## Directions for this task
Go through the records line by line from the top and repeat each one exactly, ending with the line that contains "space separated list".

────

-- pv_equiv track=rewrite | github.com/dahorak/usmqe-carbon-mock-data-generator | usmqe_cmdg/carbon_client.py | filter_metrics_list
-- ===== SOURCE A (Python) =====
-- def filter_metrics_list(metrics_list, filters):
--     """
--     Filter metrics list based on filters:
--     * filters:  space separated list of filtered strings,
--                 exclamation mark before word means negative filter
--     """
--     if isinstance(filters, str):
--         filters = filters.split()
--     for _filter in filters:
--         if _filter[0] == '!':
--             # process negative filter
--             _filter = _filter[1:]
--             _filtered_metrics = [metric for metric in metrics_list if _filter not in metric]
--         else:
--             # process positive filter
--             _filtered_metrics = [metric for metric in metrics_list if _filter in metric]
--         metrics_list = _filtered_metrics
--
--     # filter "archive" metrics
--     _filtered_metrics = [metric for metric in metrics_list if ".archive." not in metric]
--     metrics_list = _filtered_metrics
--     return metrics_list
-- ===== SOURCE B (Python) =====
-- def filter_metrics_list(metrics_list, filters):
--     """Classify filters once into positive/negative lists, then keep each
--     metric in one pass over metrics_list."""
--     if isinstance(filters, str):
--         filters = filters.split()
--     positives = []
--     negatives = []
--     for f in filters:
--         if f[0] == '!':
--             negatives.append(f[1:])
--         else:
--             positives.append(f)
--     negatives.append(".archive.")
--     return [m for m in metrics_list
--             if all(p in m for p in positives)
--             and all(n not in m for n in negatives)]
-- ===== Notes on version B (the rewrite author's own statement) =====
-- stated objective: simpler
-- what changed: Replaces the F sequential filtering passes (one intermediate list per filter) with a single partition of the filters into positive/negative substring lists followed by one pass over metrics_list.
import Mathlib
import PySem

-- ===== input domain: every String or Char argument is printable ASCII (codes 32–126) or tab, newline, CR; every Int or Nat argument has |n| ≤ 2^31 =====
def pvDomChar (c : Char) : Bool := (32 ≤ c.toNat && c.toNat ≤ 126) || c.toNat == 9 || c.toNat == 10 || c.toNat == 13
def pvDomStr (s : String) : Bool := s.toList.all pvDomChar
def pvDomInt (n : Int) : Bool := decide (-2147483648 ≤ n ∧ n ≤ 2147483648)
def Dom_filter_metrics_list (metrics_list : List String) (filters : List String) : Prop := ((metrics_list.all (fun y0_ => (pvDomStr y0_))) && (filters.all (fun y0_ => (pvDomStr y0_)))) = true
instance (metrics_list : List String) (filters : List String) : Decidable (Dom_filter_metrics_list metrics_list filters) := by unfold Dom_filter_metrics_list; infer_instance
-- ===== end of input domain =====

-- B replaces A's sequential per-filter passes by one partition of the filters plus a single pass over metrics_list (objective: simpler).
-- ===== PORT A =====
def filter_metrics_list (metrics_list : List String) (filters : List String) : List String :=
  let ml := filters.foldl (fun ml f =>
    if PySem.Str.pyGet? f 0 = some '!' then
      ml.filter (fun m => !(PySem.Str.isIn (PySem.Str.slice f (some 1) none) m))
    else
      ml.filter (fun m => PySem.Str.isIn f m)) metrics_list
  ml.filter (fun m => !(PySem.Str.isIn ".archive." m))

-- ===== PORT B =====
def filter_metrics_list_alt (metrics_list : List String) (filters : List String) : List String :=
  let pn := filters.foldl (fun (pn : List String × List String) f =>
    if PySem.Str.pyGet? f 0 = some '!' then (pn.1, pn.2 ++ [PySem.Str.slice f (some 1) none])
    else (pn.1 ++ [f], pn.2)) ([], [])
  let negatives := pn.2 ++ [".archive."]
  metrics_list.filter (fun m =>
    pn.1.all (fun p => PySem.Str.isIn p m) && negatives.all (fun n => !(PySem.Str.isIn n m)))

-- ===== PRECONDITION & SPEC =====
-- Pre_ excludes an empty-string filter token, on which A (and B) raise IndexError at _filter[0].
def Pre_filter_metrics_list (metrics_list : List String) (filters : List String) : Prop :=
  "" ∉ filters
instance (metrics_list : List String) (filters : List String) : Decidable (Pre_filter_metrics_list metrics_list filters) := by unfold Pre_filter_metrics_list; infer_instance
def pvWitness_filter_metrics_list : List String × List String :=
  (["a.b.c", "a.archive.c", "x.y"], ["a", "!y"])
def Spec_filter_metrics_list (metrics_list : List String) (filters : List String) (out : List String) : Prop := out = filter_metrics_list_alt metrics_list filters
instance (metrics_list : List String) (filters : List String) (out : List String) : Decidable (Spec_filter_metrics_list metrics_list filters out) := by unfold Spec_filter_metrics_list; infer_instance

-- ===== CLAIM (what is proved, stated in full; the proofs are below) =====
def Claim_equal_filter_metrics_list : Prop := ∀ (metrics_list : List String) (filters : List String), Dom_filter_metrics_list metrics_list filters → Pre_filter_metrics_list metrics_list filters → Spec_filter_metrics_list metrics_list filters (filter_metrics_list metrics_list filters)

-- ===== LEMMAS AND PROOFS =====

def matchesF (f m : String) : Bool :=
  if PySem.Str.pyGet? f 0 = some '!' then !(PySem.Str.isIn (PySem.Str.slice f (some 1) none) m)
  else PySem.Str.isIn f m

def posOf : List String → List String
  | [] => []
  | f :: t => if PySem.Str.pyGet? f 0 = some '!' then posOf t else f :: posOf t

def negOf : List String → List String
  | [] => []
  | f :: t => if PySem.Str.pyGet? f 0 = some '!' then PySem.Str.slice f (some 1) none :: negOf t else negOf t

theorem a_fold (fs : List String) (ml : List String) :
    fs.foldl (fun ml f =>
      if PySem.Str.pyGet? f 0 = some '!' then
        ml.filter (fun m => !(PySem.Str.isIn (PySem.Str.slice f (some 1) none) m))
      else
        ml.filter (fun m => PySem.Str.isIn f m)) ml
    = ml.filter (fun m => fs.all (fun f => matchesF f m)) := by
  induction fs generalizing ml with
  | nil => simp
  | cons f t ih =>
    simp only [List.foldl_cons, List.all_cons]
    simp only [matchesF] at ih ⊢
    simp at ih
    by_cases h : PySem.List.pyGet? f.toList 0 = some '!'
    · simp [h, ih, List.filter_filter, Bool.and_comm]
    · simp [h, ih, List.filter_filter, Bool.and_comm]

theorem b_fold (fs : List String) (p0 n0 : List String) :
    fs.foldl (fun (pn : List String × List String) f =>
      if PySem.Str.pyGet? f 0 = some '!' then (pn.1, pn.2 ++ [PySem.Str.slice f (some 1) none])
      else (pn.1 ++ [f], pn.2)) (p0, n0)
    = (p0 ++ posOf fs, n0 ++ negOf fs) := by
  induction fs generalizing p0 n0 with
  | nil => simp [posOf, negOf]
  | cons f t ih =>
    simp at ih
    by_cases h : PySem.List.pyGet? f.toList 0 = some '!'
    · simp [h, posOf, negOf, ih]
    · simp [h, posOf, negOf, ih]

theorem all_split (fs : List String) (m : String) :
    fs.all (fun f => matchesF f m)
    = ((posOf fs).all (fun p => PySem.Str.isIn p m)
        && (negOf fs).all (fun n => !(PySem.Str.isIn n m))) := by
  induction fs with
  | nil => simp [posOf, negOf]
  | cons f t ih =>
    simp only [matchesF] at ih ⊢
    simp at ih
    by_cases h : PySem.List.pyGet? f.toList 0 = some '!'
    · simp [h, posOf, negOf, ih, Bool.and_assoc, Bool.and_comm, Bool.and_left_comm]
    · simp [h, posOf, negOf, ih, Bool.and_assoc]

-- ===== VERDICT (by name: the statement is the Claim_ definition above) =====
theorem filter_metrics_list_spec : Claim_equal_filter_metrics_list := by
  intro ml fs _ _
  unfold Spec_filter_metrics_list filter_metrics_list filter_metrics_list_alt
  rw [a_fold, b_fold]
  simp only [List.nil_append, List.filter_filter]
  apply List.filter_congr
  intro m _
  simp [all_split, Bool.and_assoc, Bool.and_comm, Bool.and_left_comm]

────

## Solution to the exercise
-- pv_equiv track=rewrite | github.com/dahorak/usmqe-carbon-mock-data-generator | usmqe_cmdg/carbon_client.py | filter_metrics_list
-- ===== SOURCE A (Python) =====
-- def filter_metrics_list(metrics_list, filters):
--     """
--     Filter metrics list based on filters:
--     * filters:  space separated list of filtered strings,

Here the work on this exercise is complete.